Hui Wang1†
Xinhua Ye- 1Department of Ultrasound, The First Affiliated Hospital of Nanjing Medical University, Nanjing, China
- 2Department of Radiology, The First Affiliated Hospital of Nanjing Medical University, Nanjing, China
Objective: To evaluate the ability of integrated radiomics nomogram based on ultrasound images to distinguish between breast fibroadenoma (FA) and pure mucinous carcinoma (P-MC).
Methods: One hundred seventy patients with FA or P-MC (120 in the training set and 50 in the test set) with definite pathological confirmation were retrospectively enrolled. Four hundred sixty-four radiomics features were extracted from conventional ultrasound (CUS) images, and radiomics score (Radscore) was constructed using the Least Absolute Shrinkage and Selection Operator (LASSO) algorithm. Different models were developed by a support vector machine (SVM), and the diagnostic performance of the different models was assessed and validated. A comparison of the receiver operating characteristic (ROC) curve, calibration curve, and decision curve analysis (DCA) was performed to evaluate the incremental value of the different models.
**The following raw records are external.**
-- pv_equiv track=rewrite | github.com/georgericardo26/python_algorithm | strings_construction.py | string_construction
-- ===== SOURCE A (Python) =====
-- def string_construction(a, b):
--     combinate = ""
--     words = 0
--     size_word = len(a)
--
--     for s in b:
--         combinate += s
--         if sorted(combinate) == sorted(a):
--             words += 1
--             combinate = ""
--         else:
--             if len(combinate) == size_word:
--                 combinate = ""
--
--     return words
-- ===== SOURCE B (Python) =====
-- def string_construction(a, b):
--     k = len(a)
--     if k == 0:
--         return 0
--     target = {}
--     for c in a:
--         target[c] = target.get(c, 0) + 1
--     words = 0
--     for i in range(0, len(b) - k + 1, k):
--         cnt = {}
--         for c in b[i:i + k]:
--             cnt[c] = cnt.get(c, 0) + 1
--         if all(cnt.get(c, 0) == target[c] for c in target):
--             words += 1
--     return words
-- ===== Notes on version B (the rewrite author's own statement) =====
-- stated objective: faster
-- what changed: Instead of growing a buffer character by character and re-sorting it (and a) at every character, B builds one frequency map of a and scans b in fixed-size strides, comparing block frequency counts against it.
import Mathlib
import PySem

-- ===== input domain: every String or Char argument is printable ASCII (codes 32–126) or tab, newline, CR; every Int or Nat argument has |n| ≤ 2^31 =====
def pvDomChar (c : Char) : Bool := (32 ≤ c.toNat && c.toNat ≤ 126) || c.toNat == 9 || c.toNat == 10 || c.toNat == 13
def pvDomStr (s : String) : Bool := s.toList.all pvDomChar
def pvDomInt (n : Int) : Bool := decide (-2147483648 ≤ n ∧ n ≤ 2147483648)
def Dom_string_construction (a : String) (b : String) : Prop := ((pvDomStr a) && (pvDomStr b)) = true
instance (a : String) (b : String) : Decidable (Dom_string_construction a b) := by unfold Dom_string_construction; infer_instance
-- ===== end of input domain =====

-- B replaces A's per-character re-sorting of a growing buffer by one precomputed
-- frequency map of `a` and a fixed-stride scan of `b`'s blocks (objective: faster).


-- ===== PORT A =====
-- loop body of A's `for s in b`, on the state (combinate, words)
def scStepA (al : List Char) (st : List Char × Int) (s : Char) : List Char × Int :=
  let combinate := st.1 ++ [s]
  if PySem.List.sorted combinate (fun c => c) false = PySem.List.sorted al (fun c => c) false then
    ([], st.2 + 1)
  else if (combinate.length : Int) = (al.length : Int) then ([], st.2)
  else (combinate, st.2)

def string_construction (a : String) (b : String) : Int :=
  (b.toList.foldl (scStepA a.toList) (([] : List Char), (0 : Int))).2

-- ===== PORT B =====
-- B's loop body: count the block b[i:i+k], compare with `target` on target's keys
def scStepB (target : PySem.Dict Char Int) (bl : List Char) (k : Int) (words : Int) (i : Int) : Int :=
  let block := PySem.List.slice bl (some i) (some (i + k))
  let cnt := block.foldl (fun d c => d.insert c (d.getD c 0 + 1)) (PySem.Dict.empty : PySem.Dict Char Int)
  if target.keys.all (fun c => cnt.getD c 0 == target.getD c 0) then words + 1 else words

def string_construction_alt (a : String) (b : String) : Int :=
  let k := PySem.Str.len a
  if k = 0 then 0
  else
    let target := a.toList.foldl (fun d c => d.insert c (d.getD c 0 + 1)) (PySem.Dict.empty : PySem.Dict Char Int)
    (PySem.List.pyRange 0 (PySem.Str.len b - k + 1) k).foldl (scStepB target b.toList k) 0

-- ===== PRECONDITION & SPEC =====
def Spec_string_construction (a : String) (b : String) (out : Int) : Prop := out = string_construction_alt a b
instance (a : String) (b : String) (out : Int) : Decidable (Spec_string_construction a b out) := by unfold Spec_string_construction; infer_instance

-- ===== CLAIM (what is proved, stated in full; the proofs are below) =====
def Claim_equal_string_construction : Prop := ∀ (a : String) (b : String), Dom_string_construction a b → Spec_string_construction a b (string_construction a b)

-- ===== LEMMAS AND PROOFS =====

-- reference block counter: number of full length-|al| chunks of l that sort like al
def scChunk (al : List Char) (l : List Char) : Int :=
  if h : al.length = 0 ∨ l.length < al.length then 0
  else
    (if PySem.List.sorted (l.take al.length) (fun c => c) false
        = PySem.List.sorted al (fun c => c) false then 1 else 0)
    + scChunk al (l.drop al.length)
termination_by l.length
decreasing_by simp only [List.length_drop]; omega

-- A's loop does nothing while the buffer stays shorter than |al|
theorem scStepA_partial (al : List Char) :
    ∀ (l pre : List Char) (w : Int), (al.length = 0 ∨ pre.length + l.length < al.length) →
      l.foldl (scStepA al) (pre, w) = (pre ++ l, w) := by
  intro l
  induction l with
  | nil => intro pre w _; simp
  | cons c t ih =>
    intro pre w h
    have hneq : pre.length + 1 ≠ al.length := by
      rcases h with h0 | hlt
      · omega
      · simp only [List.length_cons] at hlt; omega
    have hne : PySem.List.sorted (pre ++ [c]) (fun x => x) false
        ≠ PySem.List.sorted al (fun x => x) false := by
      intro he
      have hl := congrArg List.length he
      simp only [PySem.List.length_sorted, List.length_append, List.length_singleton] at hl
      exact hneq hl
    have hlen : ¬ (((pre ++ [c]).length : Int) = (al.length : Int)) := by
      simp only [List.length_append, List.length_singleton]
      exact_mod_cast fun hh => hneq (by exact_mod_cast hh)
    simp only [List.foldl_cons]
    have hstep : scStepA al (pre, w) c = (pre ++ [c], w) := by
      simp only [scStepA, hne, if_false]
      rw [if_neg hlen]
    rw [hstep, ih (pre ++ [c]) w ?_]
    · simp
    · rcases h with h0 | hlt
      · exact Or.inl h0
      · right
        simp only [List.length_append, List.length_singleton]
        simp only [List.length_cons] at hlt
        omega

-- one full chunk resets the buffer and adds the anagram test's value
theorem scStepA_chunk (al chunk : List Char) (w : Int)
    (hk : 0 < al.length) (hlen : chunk.length = al.length) :
    chunk.foldl (scStepA al) (([] : List Char), w)
      = ([], w + (if PySem.List.sorted chunk (fun c => c) false
                     = PySem.List.sorted al (fun c => c) false then 1 else 0)) := by
  have hcne : chunk ≠ [] := by intro h; subst h; simp at hlen; omega
  obtain ⟨ys, y, rfl⟩ := (List.eq_nil_or_concat (chunk)).resolve_left hcne
  simp only [List.concat_eq_append] at *
  rw [List.foldl_append]
  rw [scStepA_partial al ys [] w (by right; simp only [List.length_append, List.length_singleton] at hlen; simp; omega)]
  simp only [List.nil_append, List.foldl_cons, List.foldl_nil]
  by_cases hs : PySem.List.sorted (ys ++ [y]) (fun c => c) false = PySem.List.sorted al (fun c => c) false
  · simp [scStepA, hs]
  · simp [scStepA, hs]
    simp only [List.length_append, List.length_singleton] at hlen
    omega

-- A's whole loop counts the anagram chunks
theorem scA_main (al : List Char) (hk : 0 < al.length) :
    ∀ (l : List Char) (w : Int), (l.foldl (scStepA al) (([] : List Char), w)).2 = w + scChunk al l := by
  intro l
  induction hn : l.length using Nat.strong_induction_on generalizing l with
  | _ n ih =>
  intro w
  by_cases hlt : l.length < al.length
  · rw [scStepA_partial al l [] w (Or.inr (by simpa using hlt))]
    rw [scChunk, dif_pos (Or.inr hlt)]
    simp
  · have hle : al.length ≤ l.length := Nat.le_of_not_lt hlt
    conv_lhs => rw [← List.take_append_drop al.length l]
    rw [List.foldl_append]
    rw [scStepA_chunk al (l.take al.length) w hk (by simp [List.length_take]; omega)]
    rw [ih (l.drop al.length).length (by subst hn; simp only [List.length_drop]; omega) _ rfl]
    nth_rewrite 2 [scChunk]
    rw [dif_neg (by omega)]
    rw [add_assoc]

-- equal counts on al's characters + equal lengths force a permutation
theorem perm_of_count_on (al bl : List Char) (h : bl.length = al.length)
    (hc : ∀ c ∈ al, bl.count c = al.count c) : bl.Perm al := by
  have hg : (bl.filter (fun c => decide (c ∈ al))).Perm al := by
    rw [List.perm_iff_count]
    intro c
    by_cases hm : c ∈ al
    · rw [List.count_filter (by simp [hm])]
      exact hc c hm
    · rw [List.count_eq_zero.mpr (by simp [hm]), List.count_eq_zero.mpr hm]
  have hsub : (bl.filter (fun c => decide (c ∈ al))).Sublist bl := List.filter_sublist
  have hlen : (bl.filter (fun c => decide (c ∈ al))).length = bl.length := by
    rw [hg.length_eq, h]
  rw [hsub.eq_of_length hlen] at hg
  exact hg

theorem perm_iff_sorted_eq (al bl : List Char) :
    bl.Perm al ↔ PySem.List.sorted bl (fun c => c) false = PySem.List.sorted al (fun c => c) false := by
  constructor
  · intro hp
    exact PySem.List.sorted_id_eq_of_perm_of_pairwise bl (PySem.List.sorted al (fun c => c) false)
      ((PySem.List.sorted_perm al (fun c => c) false).trans hp.symm)
      (PySem.List.sorted_pairwise al (fun c => c))
  · intro he
    have h1 := (PySem.List.sorted_perm bl (fun c => c) false).symm
    rw [he] at h1
    exact h1.trans (PySem.List.sorted_perm al (fun c => c) false)

-- B's frequency test ⇔ A's sorted test, on equal-length blocks
theorem count_all_iff (al bl : List Char) (h : bl.length = al.length) :
    ((PySem.Set.ofList al).all
        (fun c => ((bl.count c : Int)) == ((al.count c : Int))) = true)
      ↔ PySem.List.sorted bl (fun c => c) false = PySem.List.sorted al (fun c => c) false := by
  rw [← perm_iff_sorted_eq]
  rw [List.all_eq_true]
  constructor
  · intro hall
    refine perm_of_count_on al bl h ?_
    intro c hm
    have := hall c ((PySem.Set.mem_ofList al c).mpr hm)
    have h2 : (bl.count c : Int) = (al.count c : Int) := by simpa using this
    exact_mod_cast h2
  · intro hp c hm
    have := (List.perm_iff_count.mp hp) c
    simp [this]

-- B's stride loop counts the anagram chunks
theorem scB_main (al : List Char) (hk : 0 < al.length) :
    ∀ (l : List Char) (w : Int),
      (List.range (l.length / al.length)).foldl
        (fun words j => if PySem.List.sorted ((l.drop (al.length * j)).take al.length) (fun c => c) false
                           = PySem.List.sorted al (fun c => c) false then words + 1 else words) w
        = w + scChunk al l := by
  intro l
  induction hn : l.length using Nat.strong_induction_on generalizing l with
  | _ n ih =>
  intro w
  subst hn
  by_cases hlt : l.length < al.length
  · rw [Nat.div_eq_of_lt hlt]
    rw [scChunk, dif_pos (Or.inr hlt)]
    simp
  · have hle : al.length ≤ l.length := Nat.le_of_not_lt hlt
    rw [Nat.div_eq_sub_div hk hle, List.range_succ_eq_map, List.foldl_cons, List.foldl_map]
    have hdrop : ∀ j : Nat, l.drop (al.length * (j + 1)) = (l.drop al.length).drop (al.length * j) := by
      intro j
      rw [List.drop_drop]
      ring_nf
    have hbody : ∀ (words : Int) (j : Nat),
        (if PySem.List.sorted ((l.drop (al.length * (j + 1))).take al.length) (fun c => c) false
            = PySem.List.sorted al (fun c => c) false then words + 1 else words)
        = (if PySem.List.sorted (((l.drop al.length).drop (al.length * j)).take al.length) (fun c => c) false
            = PySem.List.sorted al (fun c => c) false then words + 1 else words) := by
      intro words j; rw [hdrop j]
    have hrw : (List.range ((l.length - al.length) / al.length)).foldl
        (fun words j => if PySem.List.sorted ((l.drop (al.length * (j + 1))).take al.length) (fun c => c) false
            = PySem.List.sorted al (fun c => c) false then words + 1 else words)
        (if PySem.List.sorted ((l.drop (al.length * 0)).take al.length) (fun c => c) false
            = PySem.List.sorted al (fun c => c) false then w + 1 else w)
        = w + scChunk al l := by
      rw [PySem.List.foldl_congr_mem _ _
        (fun words j =>
          if PySem.List.sorted (((l.drop al.length).drop (al.length * j)).take al.length) (fun c => c) false
              = PySem.List.sorted al (fun c => c) false then words + 1 else words)
        _ (fun words j _ => hbody words j)]
      rw [← List.length_drop (i := al.length) (l := l)]
      rw [ih (l.drop al.length).length (by simp only [List.length_drop]; omega) _ rfl]
      simp only [Nat.mul_zero, List.drop_zero]
      nth_rewrite 2 [scChunk]
      rw [dif_neg (by omega)]
      split_ifs <;> ring
    exact hrw

-- range(0, n-k+1, k) enumerates the block starts k*j, j < n/k
theorem range_blocks (n k : Nat) (hk : 0 < k) :
    PySem.List.pyRange 0 ((n : Int) - (k : Int) + 1) (k : Int)
      = (List.range (n / k)).map (fun j => ((k * j : Nat) : Int)) := by
  rw [PySem.List.pyRange_of_pos _ _ (by exact_mod_cast hk)]
  have hif : (if (0 : Int) < (n : Int) - (k : Int) + 1
      then ((((n : Int) - (k : Int) + 1) - 0 + (k : Int) - 1) / (k : Int)).toNat else 0) = n / k := by
    by_cases hle : k ≤ n
    · rw [if_pos (by omega)]
      have he : (((n : Int) - (k : Int) + 1) - 0 + (k : Int) - 1) = (n : Int) := by ring
      rw [he]
      exact_mod_cast rfl
    · rw [if_neg (by omega), Nat.div_eq_of_lt (by omega)]
  rw [hif]
  apply List.map_congr_left
  intro j _
  push_cast
  ring

-- B's loop body at block start k*j is exactly the sorted-block test
theorem scStepB_eq (al bl : List Char) (hk : 0 < al.length) (j : Nat)
    (hj : j < bl.length / al.length) (words : Int) :
    scStepB (al.foldl (fun d c => d.insert c (d.getD c 0 + 1)) PySem.Dict.empty) bl
        (al.length : Int) words ((al.length * j : Nat) : Int)
      = if PySem.List.sorted ((bl.drop (al.length * j)).take al.length) (fun c => c) false
            = PySem.List.sorted al (fun c => c) false then words + 1 else words := by
  have hblock : PySem.List.slice bl (some ((al.length * j : Nat) : Int))
      (some (((al.length * j : Nat) : Int) + (al.length : Int)))
      = (bl.drop (al.length * j)).take al.length := by
    rw [show (((al.length * j : Nat) : Int) + (al.length : Int)) = ((al.length * j + al.length : Nat) : Int) from by push_cast; ring]
    rw [PySem.List.slice_natCast]
    congr 1
    omega
  have hcnt : ∀ (bl' : List Char) (c : Char),
      ((bl'.foldl (fun d c => d.insert c (d.getD c 0 + 1)) (PySem.Dict.empty : PySem.Dict Char Int)).getD c 0)
        = (bl'.count c : Int) := by
    intro bl' c
    rw [PySem.Dict.getD_foldl_insert_add_one]
    simp
  have hkeys : (al.foldl (fun d c => d.insert c (d.getD c 0 + 1)) (PySem.Dict.empty : PySem.Dict Char Int)).keys
      = PySem.Set.ofList al := by
    rw [PySem.Dict.keys_foldl_insert]
    rfl
  have hlenblk : ((bl.drop (al.length * j)).take al.length).length = al.length := by
    have h1 := (Nat.le_div_iff_mul_le hk).mp hj
    have h2 : (j + 1) * al.length = al.length * j + al.length := by ring
    rw [h2] at h1
    simp only [List.length_take, List.length_drop]
    omega
  simp only [scStepB, hblock, hkeys, hcnt]
  by_cases hs : PySem.List.sorted ((bl.drop (al.length * j)).take al.length) (fun c => c) false
      = PySem.List.sorted al (fun c => c) false
  · rw [if_pos ((count_all_iff al _ hlenblk).mpr hs), if_pos hs]
  · rw [if_neg (fun h => hs ((count_all_iff al _ hlenblk).mp h)), if_neg hs]

-- ===== VERDICT (by name: the statement is the Claim_ definition above) =====
theorem string_construction_spec : Claim_equal_string_construction := by
  intro a b _
  unfold Spec_string_construction
  simp only [string_construction, string_construction_alt, PySem.Str.len_eq]
  by_cases h0 : a.toList.length = 0
  · rw [if_pos (by exact_mod_cast h0)]
    rw [scStepA_partial a.toList b.toList [] 0 (Or.inl h0)]
  · have hk : 0 < a.toList.length := Nat.pos_of_ne_zero h0
    rw [if_neg (by exact_mod_cast h0)]
    rw [range_blocks b.toList.length a.toList.length hk, List.foldl_map]
    rw [PySem.List.foldl_congr_mem _ _
      (fun words j =>
        if PySem.List.sorted ((b.toList.drop (a.toList.length * j)).take a.toList.length) (fun c => c) false
            = PySem.List.sorted a.toList (fun c => c) false then words + 1 else words)
      _ (fun words j hj => scStepB_eq a.toList b.toList hk j (List.mem_range.mp hj) words)]
    rw [scB_main a.toList hk b.toList 0, scA_main a.toList hk b.toList 0]
theorem repsF_pos (words unit : List String) (hm : unit ≠ []) (i : Nat)
    (h : (words.drop i).take unit.length = unit) :
    repsF words unit hm i = repsF words unit hm (i + unit.length) + 1 := by
  rw [repsF, if_pos h]

theorem repsF_zero (words unit : List String) (hm : unit ≠ []) (i : Nat)
    (h : ¬ (words.drop i).take unit.length = unit) :
    repsF words unit hm i = 0 := by
  rw [repsF, if_neg h]

theorem repsF_ge (words unit : List String) (hm : unit ≠ []) (i : Nat)
    (h : words.length < i + unit.length) : repsF words unit hm i = 0 := by
  apply repsF_zero
  intro hmatch
  have := match_bound words unit hm i hmatch
  omega

-- the value bReps should hold at position t
def repsVal (words unit : List String) (hm : unit ≠ []) (t : Nat) : Int :=
  if t < words.length then (repsF words unit hm t : Int) else 0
Results: Finally, 11 radiomics features were selected, and then Radscore was developed based on them, which was higher in P-MC in both cohorts. In the test group, the clinic + CUS + radiomics (Clin + CUS + Radscore) model achieved a significantly higher area under the curve (AUC) value (AUC = 0.86, 95% CI, 0.733-0.942) when compared with the clinic + radiomics (Clin + Radscore) (AUC = 0.76, 95% CI, 0.618-0.869, P > 0.05), clinic + CUS (Clin + CUS) (AUC = 0.76, 95% CI, 0.618-0.869, P< 0.05), Clin (AUC = 0.74, 95% CI, 0.600-0.854, P< 0.05), and Radscore (AUC = 0.64, 95% CI, 0.492-0.771, P< 0.05) models, respectively. The calibration curve and DCA also suggested excellent clinical value of the combined nomogram.
Conclusion: The combined Clin + CUS + Radscore model may help improve the differentiation of FA from P-MC.
1 Introduction
Breast cancer (BC) is the most common malignant tumor in women, accounting for 31% of all diagnosed malignancies (1). Mucinous carcinoma (MC) is a rare subtype of breast cancer, accounting for 1%–6% of primary breast cancer (2), and can be divided into pure MC (P-MC) and mixed MC (M-MC) according to the content of mucin (2, 3). The mucus component of a tumor greater than 90% is defined as P-MC, while that of M-MC is 50%–90% (4). M-MC has typical malignant tumor manifestations and is easy to be diagnosed, whereas P-MC is indistinguishable from fibroadenoma (FA), especially FA accompanied by myxoid changes (5).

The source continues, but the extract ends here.